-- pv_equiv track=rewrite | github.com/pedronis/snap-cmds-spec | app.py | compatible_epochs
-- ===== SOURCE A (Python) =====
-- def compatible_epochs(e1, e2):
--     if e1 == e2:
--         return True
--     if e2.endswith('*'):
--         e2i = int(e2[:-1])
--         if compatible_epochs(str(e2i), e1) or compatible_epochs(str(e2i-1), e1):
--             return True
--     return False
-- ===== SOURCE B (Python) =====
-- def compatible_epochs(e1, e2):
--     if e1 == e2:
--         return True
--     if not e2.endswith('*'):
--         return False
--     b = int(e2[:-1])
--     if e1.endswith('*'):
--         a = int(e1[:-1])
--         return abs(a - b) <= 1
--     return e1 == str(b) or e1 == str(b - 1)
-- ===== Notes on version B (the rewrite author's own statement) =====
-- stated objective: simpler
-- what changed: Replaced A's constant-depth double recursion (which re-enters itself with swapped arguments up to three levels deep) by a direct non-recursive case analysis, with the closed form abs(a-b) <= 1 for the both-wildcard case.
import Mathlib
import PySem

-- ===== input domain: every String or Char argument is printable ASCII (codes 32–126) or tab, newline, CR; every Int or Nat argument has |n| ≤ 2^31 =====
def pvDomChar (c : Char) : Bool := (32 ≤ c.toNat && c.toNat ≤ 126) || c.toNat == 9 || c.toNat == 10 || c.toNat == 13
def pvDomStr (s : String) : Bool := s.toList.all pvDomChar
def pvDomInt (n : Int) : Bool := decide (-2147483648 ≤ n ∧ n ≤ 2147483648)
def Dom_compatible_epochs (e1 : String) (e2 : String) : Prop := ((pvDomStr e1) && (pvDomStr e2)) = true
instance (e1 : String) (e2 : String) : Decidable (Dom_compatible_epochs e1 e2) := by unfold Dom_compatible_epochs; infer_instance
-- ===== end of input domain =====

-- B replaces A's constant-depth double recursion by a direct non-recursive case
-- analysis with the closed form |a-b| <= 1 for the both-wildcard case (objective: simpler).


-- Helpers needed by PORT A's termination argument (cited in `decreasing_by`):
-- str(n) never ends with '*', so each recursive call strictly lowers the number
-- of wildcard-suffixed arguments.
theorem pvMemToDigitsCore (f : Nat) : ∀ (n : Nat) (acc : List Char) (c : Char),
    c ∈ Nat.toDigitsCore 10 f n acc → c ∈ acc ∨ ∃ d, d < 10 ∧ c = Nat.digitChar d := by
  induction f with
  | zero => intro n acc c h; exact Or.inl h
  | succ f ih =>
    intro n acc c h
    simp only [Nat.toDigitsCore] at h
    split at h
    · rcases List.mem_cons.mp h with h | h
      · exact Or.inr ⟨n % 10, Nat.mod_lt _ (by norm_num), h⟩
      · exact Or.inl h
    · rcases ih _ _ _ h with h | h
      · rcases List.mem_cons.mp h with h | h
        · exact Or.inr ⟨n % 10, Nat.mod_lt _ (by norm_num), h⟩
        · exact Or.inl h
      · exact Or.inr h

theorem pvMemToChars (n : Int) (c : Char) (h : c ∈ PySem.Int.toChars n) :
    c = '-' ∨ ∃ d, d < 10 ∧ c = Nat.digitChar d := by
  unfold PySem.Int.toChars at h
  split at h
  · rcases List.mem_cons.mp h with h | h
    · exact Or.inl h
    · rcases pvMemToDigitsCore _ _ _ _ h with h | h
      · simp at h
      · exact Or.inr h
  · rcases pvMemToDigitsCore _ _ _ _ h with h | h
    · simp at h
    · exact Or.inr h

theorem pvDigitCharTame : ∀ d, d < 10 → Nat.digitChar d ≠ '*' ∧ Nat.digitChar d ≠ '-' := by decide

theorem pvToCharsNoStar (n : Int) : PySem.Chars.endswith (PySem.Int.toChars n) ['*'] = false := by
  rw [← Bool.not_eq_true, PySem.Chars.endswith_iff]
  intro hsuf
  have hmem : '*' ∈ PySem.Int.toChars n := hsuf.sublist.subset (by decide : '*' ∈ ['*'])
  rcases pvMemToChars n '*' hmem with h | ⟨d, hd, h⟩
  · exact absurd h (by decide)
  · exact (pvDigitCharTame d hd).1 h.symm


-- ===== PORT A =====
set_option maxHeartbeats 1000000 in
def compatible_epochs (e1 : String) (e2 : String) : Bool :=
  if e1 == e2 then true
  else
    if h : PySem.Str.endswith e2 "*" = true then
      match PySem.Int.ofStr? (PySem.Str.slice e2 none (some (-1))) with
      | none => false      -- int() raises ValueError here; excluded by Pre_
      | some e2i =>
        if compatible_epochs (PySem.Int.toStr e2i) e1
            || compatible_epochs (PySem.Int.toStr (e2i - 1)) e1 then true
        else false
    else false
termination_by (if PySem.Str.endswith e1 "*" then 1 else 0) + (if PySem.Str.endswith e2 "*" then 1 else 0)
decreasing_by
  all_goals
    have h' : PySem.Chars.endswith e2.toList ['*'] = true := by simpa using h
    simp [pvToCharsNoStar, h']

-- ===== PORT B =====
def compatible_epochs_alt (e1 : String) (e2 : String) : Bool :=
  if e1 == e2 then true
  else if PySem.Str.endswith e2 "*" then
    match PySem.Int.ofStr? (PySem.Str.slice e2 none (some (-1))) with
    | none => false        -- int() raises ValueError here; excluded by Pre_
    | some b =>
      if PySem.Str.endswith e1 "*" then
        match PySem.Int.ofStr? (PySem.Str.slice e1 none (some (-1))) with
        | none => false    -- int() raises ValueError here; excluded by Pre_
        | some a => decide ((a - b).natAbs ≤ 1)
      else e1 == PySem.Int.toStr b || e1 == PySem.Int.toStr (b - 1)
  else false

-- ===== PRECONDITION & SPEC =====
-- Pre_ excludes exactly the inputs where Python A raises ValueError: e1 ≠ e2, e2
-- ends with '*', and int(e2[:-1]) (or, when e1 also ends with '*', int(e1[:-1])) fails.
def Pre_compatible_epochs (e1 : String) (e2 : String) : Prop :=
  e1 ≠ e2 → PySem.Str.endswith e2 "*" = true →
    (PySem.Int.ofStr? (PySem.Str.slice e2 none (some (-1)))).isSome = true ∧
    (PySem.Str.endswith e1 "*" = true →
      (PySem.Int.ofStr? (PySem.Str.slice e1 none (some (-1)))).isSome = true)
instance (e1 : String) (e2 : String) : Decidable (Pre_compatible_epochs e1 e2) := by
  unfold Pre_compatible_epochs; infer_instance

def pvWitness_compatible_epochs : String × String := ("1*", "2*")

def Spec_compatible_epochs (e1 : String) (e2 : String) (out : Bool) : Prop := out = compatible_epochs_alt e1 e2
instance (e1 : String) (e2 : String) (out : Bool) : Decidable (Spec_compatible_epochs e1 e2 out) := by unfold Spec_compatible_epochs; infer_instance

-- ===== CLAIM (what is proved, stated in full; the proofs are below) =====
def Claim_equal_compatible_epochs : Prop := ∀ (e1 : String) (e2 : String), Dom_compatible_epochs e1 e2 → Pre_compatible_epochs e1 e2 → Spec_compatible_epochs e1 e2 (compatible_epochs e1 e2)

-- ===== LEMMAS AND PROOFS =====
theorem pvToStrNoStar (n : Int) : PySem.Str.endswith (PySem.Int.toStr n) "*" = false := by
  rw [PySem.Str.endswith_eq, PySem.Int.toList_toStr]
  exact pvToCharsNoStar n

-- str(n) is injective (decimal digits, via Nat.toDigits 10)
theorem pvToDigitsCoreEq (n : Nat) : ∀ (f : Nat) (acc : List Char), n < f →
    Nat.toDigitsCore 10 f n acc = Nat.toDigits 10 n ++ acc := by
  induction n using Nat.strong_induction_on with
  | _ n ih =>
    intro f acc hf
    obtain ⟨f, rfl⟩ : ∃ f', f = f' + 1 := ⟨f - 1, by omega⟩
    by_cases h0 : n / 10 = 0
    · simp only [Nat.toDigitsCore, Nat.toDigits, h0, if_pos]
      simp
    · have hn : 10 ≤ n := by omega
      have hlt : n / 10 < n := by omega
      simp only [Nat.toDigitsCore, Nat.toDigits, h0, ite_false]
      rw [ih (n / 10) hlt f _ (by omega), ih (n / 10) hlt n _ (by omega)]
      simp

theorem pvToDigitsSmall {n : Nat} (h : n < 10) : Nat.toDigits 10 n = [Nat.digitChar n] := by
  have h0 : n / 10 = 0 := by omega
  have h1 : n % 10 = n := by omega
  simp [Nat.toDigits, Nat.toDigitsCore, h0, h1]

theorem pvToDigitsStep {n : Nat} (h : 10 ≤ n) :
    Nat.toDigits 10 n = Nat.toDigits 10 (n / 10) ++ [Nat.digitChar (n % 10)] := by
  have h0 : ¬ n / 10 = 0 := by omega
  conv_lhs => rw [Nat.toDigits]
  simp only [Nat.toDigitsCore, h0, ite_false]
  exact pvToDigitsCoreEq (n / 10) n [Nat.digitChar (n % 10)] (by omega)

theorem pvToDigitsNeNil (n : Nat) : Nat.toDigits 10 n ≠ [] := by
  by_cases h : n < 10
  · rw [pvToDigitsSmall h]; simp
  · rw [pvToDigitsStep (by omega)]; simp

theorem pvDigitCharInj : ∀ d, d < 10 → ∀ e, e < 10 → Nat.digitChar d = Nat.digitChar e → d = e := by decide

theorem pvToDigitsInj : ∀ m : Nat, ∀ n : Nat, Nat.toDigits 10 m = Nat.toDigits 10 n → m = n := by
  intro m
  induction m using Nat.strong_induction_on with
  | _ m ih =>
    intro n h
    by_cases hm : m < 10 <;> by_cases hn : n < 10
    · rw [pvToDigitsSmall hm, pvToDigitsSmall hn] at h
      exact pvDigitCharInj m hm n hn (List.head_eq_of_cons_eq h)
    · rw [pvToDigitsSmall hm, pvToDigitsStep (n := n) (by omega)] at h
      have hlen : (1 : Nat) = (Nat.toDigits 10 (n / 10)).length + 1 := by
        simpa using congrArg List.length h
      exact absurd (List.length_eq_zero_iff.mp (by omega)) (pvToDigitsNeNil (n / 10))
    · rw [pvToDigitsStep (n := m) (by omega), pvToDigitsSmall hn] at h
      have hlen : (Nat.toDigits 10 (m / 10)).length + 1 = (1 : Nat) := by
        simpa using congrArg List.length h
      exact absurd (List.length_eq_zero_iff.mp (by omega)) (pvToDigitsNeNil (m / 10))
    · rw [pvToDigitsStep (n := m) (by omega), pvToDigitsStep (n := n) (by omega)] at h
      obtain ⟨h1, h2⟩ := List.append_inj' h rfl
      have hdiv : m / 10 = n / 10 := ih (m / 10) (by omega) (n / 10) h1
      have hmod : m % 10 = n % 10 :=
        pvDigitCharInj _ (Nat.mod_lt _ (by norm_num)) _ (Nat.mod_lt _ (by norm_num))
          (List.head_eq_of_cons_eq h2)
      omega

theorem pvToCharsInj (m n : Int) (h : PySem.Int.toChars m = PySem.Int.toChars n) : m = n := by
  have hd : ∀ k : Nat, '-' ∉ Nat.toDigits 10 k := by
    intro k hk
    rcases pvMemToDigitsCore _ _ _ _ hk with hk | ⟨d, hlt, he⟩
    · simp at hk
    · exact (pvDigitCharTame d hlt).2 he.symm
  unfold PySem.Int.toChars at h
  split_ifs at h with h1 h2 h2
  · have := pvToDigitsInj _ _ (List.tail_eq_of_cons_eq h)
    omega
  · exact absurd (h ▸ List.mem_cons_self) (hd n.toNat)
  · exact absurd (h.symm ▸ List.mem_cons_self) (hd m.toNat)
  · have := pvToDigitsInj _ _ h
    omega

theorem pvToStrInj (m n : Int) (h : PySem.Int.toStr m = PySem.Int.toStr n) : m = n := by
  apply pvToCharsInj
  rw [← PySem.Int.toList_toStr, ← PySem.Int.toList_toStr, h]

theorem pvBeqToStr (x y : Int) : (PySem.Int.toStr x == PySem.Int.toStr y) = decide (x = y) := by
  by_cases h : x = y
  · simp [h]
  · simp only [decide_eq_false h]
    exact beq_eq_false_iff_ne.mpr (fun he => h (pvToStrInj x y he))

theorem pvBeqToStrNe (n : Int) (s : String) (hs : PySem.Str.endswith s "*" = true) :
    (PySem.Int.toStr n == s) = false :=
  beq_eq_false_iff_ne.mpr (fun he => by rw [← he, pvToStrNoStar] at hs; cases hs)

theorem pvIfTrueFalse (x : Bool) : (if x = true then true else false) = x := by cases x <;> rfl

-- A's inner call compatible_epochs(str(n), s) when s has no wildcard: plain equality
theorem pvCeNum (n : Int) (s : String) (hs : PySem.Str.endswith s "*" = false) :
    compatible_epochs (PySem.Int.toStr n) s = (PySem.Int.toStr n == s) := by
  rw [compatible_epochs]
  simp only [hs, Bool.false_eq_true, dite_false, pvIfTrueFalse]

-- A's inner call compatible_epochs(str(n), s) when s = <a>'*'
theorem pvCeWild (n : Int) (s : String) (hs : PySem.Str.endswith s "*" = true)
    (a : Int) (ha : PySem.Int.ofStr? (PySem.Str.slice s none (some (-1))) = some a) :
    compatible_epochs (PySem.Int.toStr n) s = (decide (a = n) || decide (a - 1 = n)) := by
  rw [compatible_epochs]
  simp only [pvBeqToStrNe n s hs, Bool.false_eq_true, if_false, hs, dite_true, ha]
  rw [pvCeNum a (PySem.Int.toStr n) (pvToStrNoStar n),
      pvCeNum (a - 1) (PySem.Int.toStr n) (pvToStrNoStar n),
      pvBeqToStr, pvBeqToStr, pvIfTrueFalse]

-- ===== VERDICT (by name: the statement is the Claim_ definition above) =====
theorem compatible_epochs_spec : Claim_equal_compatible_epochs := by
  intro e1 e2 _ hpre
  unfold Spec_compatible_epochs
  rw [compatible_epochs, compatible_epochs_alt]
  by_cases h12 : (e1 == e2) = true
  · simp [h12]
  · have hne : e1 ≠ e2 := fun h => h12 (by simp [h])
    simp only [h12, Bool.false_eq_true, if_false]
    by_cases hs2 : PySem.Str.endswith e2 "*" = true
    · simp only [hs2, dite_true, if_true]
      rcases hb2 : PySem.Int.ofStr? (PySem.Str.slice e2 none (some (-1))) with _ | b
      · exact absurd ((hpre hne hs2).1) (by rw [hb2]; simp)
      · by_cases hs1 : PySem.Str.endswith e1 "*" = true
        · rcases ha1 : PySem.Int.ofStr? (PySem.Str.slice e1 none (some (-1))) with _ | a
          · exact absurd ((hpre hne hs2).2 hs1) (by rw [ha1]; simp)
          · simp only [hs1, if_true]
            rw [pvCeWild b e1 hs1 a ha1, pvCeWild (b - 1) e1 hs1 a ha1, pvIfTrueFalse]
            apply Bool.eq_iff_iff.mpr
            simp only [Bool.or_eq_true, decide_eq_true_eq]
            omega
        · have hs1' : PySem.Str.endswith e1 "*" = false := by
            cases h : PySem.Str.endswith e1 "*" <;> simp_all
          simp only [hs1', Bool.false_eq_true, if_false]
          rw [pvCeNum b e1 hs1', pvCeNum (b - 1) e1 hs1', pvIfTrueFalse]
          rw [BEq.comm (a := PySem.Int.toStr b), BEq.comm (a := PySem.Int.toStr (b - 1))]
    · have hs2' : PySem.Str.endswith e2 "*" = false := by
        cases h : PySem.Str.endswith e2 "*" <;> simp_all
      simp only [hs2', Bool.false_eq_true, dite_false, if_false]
_____
Exercise description: What you give back must match the material exactly, beginning with its first line and ending with the line holding "b = int(e2[:-1])".

The answer:
-- pv_equiv track=rewrite | github.com/pedronis/snap-cmds-spec | app.py | compatible_epochs
-- ===== SOURCE A (Python) =====
-- def compatible_epochs(e1, e2):
--     if e1 == e2:
--         return True
--     if e2.endswith('*'):
--         e2i = int(e2[:-1])
--         if compatible_epochs(str(e2i), e1) or compatible_epochs(str(e2i-1), e1):
--             return True
--     return False
-- ===== SOURCE B (Python) =====
-- def compatible_epochs(e1, e2):
--     if e1 == e2:
--         return True
--     if not e2.endswith('*'):
--         return False
--     b = int(e2[:-1])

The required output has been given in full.